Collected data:
---*---

-- B's loop, run with enough fuel from a level-k stage, returns the full fixpoint
theorem pvLoop_mem (g : PySem.Dict String (List (List String))) (hk : g.keys.Nodup)
    (succd : PySem.Dict String (List String))
    (hsd : ∀ nt ∈ g.keys, succd.getD nt [] = pvNtSuccessors g (PySem.Set.ofList g.keys) nt) :
    ∀ (fuel k : Nat) (S : PySem.Set String), S.Nodup →
      (∀ y, y ∈ S ↔ y ∈ g.keys ∧ ¬ pvHasWalk g k y) →
      g.keys.length + 1 ≤ fuel + S.length →
      ∀ x, x ∈ pvSafeLoop (PySem.Set.ofList g.keys) succd fuel S ↔
        x ∈ g.keys ∧ ¬ pvHasWalk g g.keys.length x := by
  intro fuel
  induction fuel with
  | zero =>
    intro k S hnd hchar hfuel x
    have hsubK : S ⊆ g.keys := fun y hy => ((hchar y).mp hy).1
    have hlen := (List.subperm_of_subset hnd hsubK).length_le
    omega
  | succ f ihf =>
    intro k S hnd hchar hfuel x
    rw [pvSafeLoop]
    have hcharNew : ∀ y, y ∈ (PySem.Set.ofList g.keys).filter
        (fun nt => (succd.getD nt []).all (fun t => PySem.Set.contains S t)) ↔
        y ∈ g.keys ∧ ¬ pvHasWalk g (k + 1) y := by
      intro y
      rw [pvStepMem0 g succd hsd S y]
      constructor
      · rintro ⟨hy, hall⟩
        refine ⟨hy, ?_⟩
        rintro ⟨b, hE, hw⟩
        exact ((hchar b).mp (hall b hE)).2 hw
      · rintro ⟨hy, hnw⟩
        exact ⟨hy, fun t hE => (hchar t).mpr ⟨hE.2, fun hw => hnw ⟨t, hE, hw⟩⟩⟩
    have hsub : S ⊆ (PySem.Set.ofList g.keys).filter
        (fun nt => (succd.getD nt []).all (fun t => PySem.Set.contains S t)) := by
      intro y hy
      obtain ⟨hyk, hnw⟩ := (hchar y).mp hy
      exact (hcharNew y).mpr ⟨hyk, fun hw => hnw (pvHasWalk_succ_imp g k y hw)⟩
    by_cases he : PySem.Set.equal ((PySem.Set.ofList g.keys).filter
        (fun nt => (succd.getD nt []).all (fun t => PySem.Set.contains S t))) S = true
    · rw [if_pos he]
      constructor
      · intro hx
        obtain ⟨hxk, hnw⟩ := (hchar x).mp hx
        exact ⟨hxk, fun hw => hnw (pvWalk_all g hk hxk hw k)⟩
      · rintro ⟨hxk, hnw⟩
        have Q : ∀ (m : Nat) (y : String), y ∈ g.keys → ¬ pvHasWalk g m y → y ∈ S := by
          intro m
          induction m with
          | zero => intro y _ hny; exact absurd trivial hny
          | succ m ihm =>
            intro y hyk hny
            have hynew : y ∈ (PySem.Set.ofList g.keys).filter
                (fun nt => (succd.getD nt []).all (fun t => PySem.Set.contains S t)) :=
              (pvStepMem0 g succd hsd S y).mpr
                ⟨hyk, fun t hE => ihm t hE.2 (fun hw => hny ⟨t, hE, hw⟩)⟩
            exact ((PySem.Set.equal_iff _ _).mp he y).mp hynew
        exact Q g.keys.length x hxk hnw
    · rw [if_neg he]
      have hndNew : ((PySem.Set.ofList g.keys).filter
          (fun nt => (succd.getD nt []).all (fun t => PySem.Set.contains S t))).Nodup :=
        (PySem.Set.nodup_ofList _).filter _
      have hx0 : ∃ y, y ∈ (PySem.Set.ofList g.keys).filter
          (fun nt => (succd.getD nt []).all (fun t => PySem.Set.contains S t)) ∧ y ∉ S := by
        by_contra hno
        exact he ((PySem.Set.equal_iff _ _).mpr (fun y =>
          ⟨fun hy => Classical.byContradiction (fun hns => hno ⟨y, hy, hns⟩),
           fun hy => hsub hy⟩))
      obtain ⟨x0, hx0new, hx0S⟩ := hx0
      have hsub' : S ⊆ ((PySem.Set.ofList g.keys).filter
          (fun nt => (succd.getD nt []).all (fun t => PySem.Set.contains S t))).erase x0 :=
        fun y hy => (List.mem_erase_of_ne (fun h => hx0S (by rw [← h]; exact hy))).mpr (hsub hy)
      have hlen := (List.subperm_of_subset hnd hsub').length_le
      rw [List.length_erase_of_mem hx0new] at hlen
      have hpos := List.length_pos_of_mem hx0new
      exact ihf (k + 1) _ hndNew hcharNew (by omega) x

-- ===== VERDICT (by name: the statement is the Claim_ definition above) =====
theorem calculate_non_recursive_productions_spec :
    Claim_equal_calculate_non_recursive_productions := by
  intro symbol grammar _
  unfold Spec_calculate_non_recursive_productions
  simp only [calculate_non_recursive_productions, calculate_non_recursive_productions_alt]
  set g := PySem.Dict.ofList grammar with hg
  have hk : g.keys.Nodup := by rw [hg]; exact PySem.Dict.nodup_keys_ofList grammar
  set succd := (PySem.Set.ofList g.keys).foldl
    (fun d nt => d.insert nt (pvNtSuccessors g (PySem.Set.ofList g.keys) nt))
    PySem.Dict.empty with hsuccd
  have hsd : ∀ nt ∈ g.keys, succd.getD nt [] =
      pvNtSuccessors g (PySem.Set.ofList g.keys) nt := by
    rw [hsuccd]; exact pvSuccD g hk
  by_cases hc : g.contains symbol = false
  · simp only [if_pos hc]
  · simp only [if_neg hc]
    have hnlen : (PySem.Set.ofList g.keys).length = g.keys.length := by
      rw [PySem.Set.ofList_eq_self_of_nodup _ hk]
    have hloop := pvLoop_mem g hk succd hsd ((PySem.Set.ofList g.keys).length + 1) 0
      PySem.Set.empty List.nodup_nil
      (fun y => by simp [PySem.Set.empty, pvHasWalk])
      (by rw [hnlen]; simp)
    have htok : ∀ t : String,
        PySem.Set.contains (pvFindRecNonRec g).1 t =
        PySem.Set.contains (PySem.Set.diff (PySem.Set.ofList g.keys)
          (pvSafeLoop (PySem.Set.ofList g.keys) succd ((PySem.Set.ofList g.keys).length + 1)
            PySem.Set.empty)) t := by
      intro t
      have hiff : t ∈ (pvFindRecNonRec g).1 ↔
          t ∈ PySem.Set.diff (PySem.Set.ofList g.keys)
            (pvSafeLoop (PySem.Set.ofList g.keys) succd ((PySem.Set.ofList g.keys).length + 1)
              PySem.Set.empty) := by
        rw [pvFindRec_mem g hk, PySem.Set.mem_diff, PySem.Set.mem_ofList]
        constructor
        · rintro ⟨h1, h2⟩
          exact ⟨h1, fun h3 => ((hloop t).mp h3).2 h2⟩
        · rintro ⟨h1, h2⟩
          refine ⟨h1, ?_⟩
          by_contra h3
          exact h2 ((hloop t).mpr ⟨h1, h3⟩)
      cases hA : PySem.Set.contains (pvFindRecNonRec g).1 t with
      | true =>
        exact ((PySem.Set.contains_iff _ _).mpr
          (hiff.mp ((PySem.Set.contains_iff _ _).mp hA))).symm
      | false =>
        cases hB : PySem.Set.contains (PySem.Set.diff (PySem.Set.ofList g.keys)
            (pvSafeLoop (PySem.Set.ofList g.keys) succd ((PySem.Set.ofList g.keys).length + 1)
              PySem.Set.empty)) t with
        | false => rfl
        | true =>
          have := (PySem.Set.contains_iff _ _).mpr (hiff.mpr ((PySem.Set.contains_iff _ _).mp hB))
          rw [hA] at this
          exact Bool.noConfusion this
    rw [PySem.List.foldl_append_if
      (fun p : Int × List String =>
        p.2.all (fun token => PySem.Set.contains (pvFindRecNonRec g).1 token))
      (fun p : Int × List String => p.1)]
    rw [List.nil_append]
    congr 1
    apply List.filter_congr
    intro p _
    exact List.all_congr rfl (fun t => htok t)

---*---

[Exercise] Each line from the top of the records above through the line containing "rw [pvSafeLoop]" needs to be transcribed exactly, and no line after it.

[Written solution]
-- B's loop, run with enough fuel from a level-k stage, returns the full fixpoint
theorem pvLoop_mem (g : PySem.Dict String (List (List String))) (hk : g.keys.Nodup)
    (succd : PySem.Dict String (List String))
    (hsd : ∀ nt ∈ g.keys, succd.getD nt [] = pvNtSuccessors g (PySem.Set.ofList g.keys) nt) :
    ∀ (fuel k : Nat) (S : PySem.Set String), S.Nodup →
      (∀ y, y ∈ S ↔ y ∈ g.keys ∧ ¬ pvHasWalk g k y) →
      g.keys.length + 1 ≤ fuel + S.length →
      ∀ x, x ∈ pvSafeLoop (PySem.Set.ofList g.keys) succd fuel S ↔
        x ∈ g.keys ∧ ¬ pvHasWalk g g.keys.length x := by
  intro fuel
  induction fuel with
  | zero =>
    intro k S hnd hchar hfuel x
    have hsubK : S ⊆ g.keys := fun y hy => ((hchar y).mp hy).1
    have hlen := (List.subperm_of_subset hnd hsubK).length_le
    omega
  | succ f ihf =>
    intro k S hnd hchar hfuel x
    rw [pvSafeLoop]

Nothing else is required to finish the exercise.